TRY IT: The output should match the data below line for line.

MATERIAL PROVIDED:
-- pv_equiv track=rewrite | github.com/beaverulf/aoc2023 | day5/test.py | minloc
-- ===== SOURCE A (Python) =====
-- def minloc(seeds: list[int], maps: list[list[tuple[int, int, int]]]):
--     sol = seeds[0]
--     for seed in seeds:
--         for _map in maps:
--             for dest, source, length in _map:
--                 if source <= seed < source + length:
--                     seed += -source + dest
--                     break
--         sol = sol if sol < seed else seed
--     return sol
-- ===== SOURCE B (Python) =====
-- def _bisect_right(keys, v):
--     # hand-written bisect.bisect_right (plain Python, no imports)
--     lo, hi = 0, len(keys)
--     while lo < hi:
--         mid = (lo + hi) // 2
--         if v < keys[mid]:
--             hi = mid
--         else:
--             lo = mid + 1
--     return lo
--
--
-- def _flatten(m):
--     # Turn a map's (possibly overlapping) ranges into DISJOINT pieces that honour
--     # first-match priority: each range only claims the part of its source interval
--     # not already claimed by an earlier range.
--     pieces = []
--     for d, s, l in m:
--         if l <= 0:
--             continue
--         segs = [(s, s + l)]
--         for pd, ps, pl in pieces:
--             lo, hi = ps, ps + pl
--             new = []
--             for a, b in segs:
--                 if hi <= a or b <= lo:
--                     new.append((a, b))
--                 else:
--                     if a < lo:
--                         new.append((a, lo))
--                     if hi < b:
--                         new.append((hi, b))
--             segs = new
--         for a, b in segs:
--             pieces.append((d + (a - s), a, b - a))
--     return pieces
--
--
-- def minloc(seeds, maps):
--     # Preprocess each map once into sorted disjoint pieces; each lookup is then a
--     # binary search for the piece with the largest source <= v.
--     tables = []
--     for m in maps:
--         rs = sorted(_flatten(m), key=lambda t: t[1])
--         tables.append((rs, [t[1] for t in rs]))
--     best = seeds[0]
--     for v in seeds:
--         for rs, keys in tables:
--             i = _bisect_right(keys, v) - 1
--             if i >= 0:
--                 d, s, l = rs[i]
--                 if v < s + l:
--                     v += d - s
--         if v < best:
--             best = v
--     return best
-- ===== Notes on version B (the rewrite author's own statement) =====
-- stated objective: alternative
-- what changed: B preprocesses each map once, flattening its (possibly overlapping) ranges into disjoint pieces that honour first-match priority and sorting them by source, so each lookup becomes a hand-written binary search for the containing piece instead of A's linear first-match scan over every range for every seed and map.
import Mathlib
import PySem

ANSWER BOX:
-- pv_equiv track=rewrite | github.com/beaverulf/aoc2023 | day5/test.py | minloc
-- ===== SOURCE A (Python) =====
-- def minloc(seeds: list[int], maps: list[list[tuple[int, int, int]]]):
--     sol = seeds[0]
--     for seed in seeds:
--         for _map in maps:
--             for dest, source, length in _map:
--                 if source <= seed < source + length:
--                     seed += -source + dest
--                     break
--         sol = sol if sol < seed else seed
--     return sol
-- ===== SOURCE B (Python) =====
-- def _bisect_right(keys, v):
--     # hand-written bisect.bisect_right (plain Python, no imports)
--     lo, hi = 0, len(keys)
--     while lo < hi:
--         mid = (lo + hi) // 2
--         if v < keys[mid]:
--             hi = mid
--         else:
--             lo = mid + 1
--     return lo
--
--
-- def _flatten(m):
--     # Turn a map's (possibly overlapping) ranges into DISJOINT pieces that honour
--     # first-match priority: each range only claims the part of its source interval
--     # not already claimed by an earlier range.
--     pieces = []
--     for d, s, l in m:
--         if l <= 0:
--             continue
--         segs = [(s, s + l)]
--         for pd, ps, pl in pieces:
--             lo, hi = ps, ps + pl
--             new = []
--             for a, b in segs:
--                 if hi <= a or b <= lo:
--                     new.append((a, b))
--                 else:
--                     if a < lo:
--                         new.append((a, lo))
--                     if hi < b:
--                         new.append((hi, b))
--             segs = new
--         for a, b in segs:
--             pieces.append((d + (a - s), a, b - a))
--     return pieces
--
--
-- def minloc(seeds, maps):
--     # Preprocess each map once into sorted disjoint pieces; each lookup is then a
--     # binary search for the piece with the largest source <= v.
--     tables = []
--     for m in maps:
--         rs = sorted(_flatten(m), key=lambda t: t[1])
--         tables.append((rs, [t[1] for t in rs]))
--     best = seeds[0]
--     for v in seeds:
--         for rs, keys in tables:
--             i = _bisect_right(keys, v) - 1
--             if i >= 0:
--                 d, s, l = rs[i]
--                 if v < s + l:
--                     v += d - s
--         if v < best:
--             best = v
--     return best
-- ===== Notes on version B (the rewrite author's own statement) =====
-- stated objective: alternative
-- what changed: B preprocesses each map once, flattening its (possibly overlapping) ranges into disjoint pieces that honour first-match priority and sorting them by source, so each lookup becomes a hand-written binary search for the containing piece instead of A's linear first-match scan over every range for every seed and map.
import Mathlib
import PySem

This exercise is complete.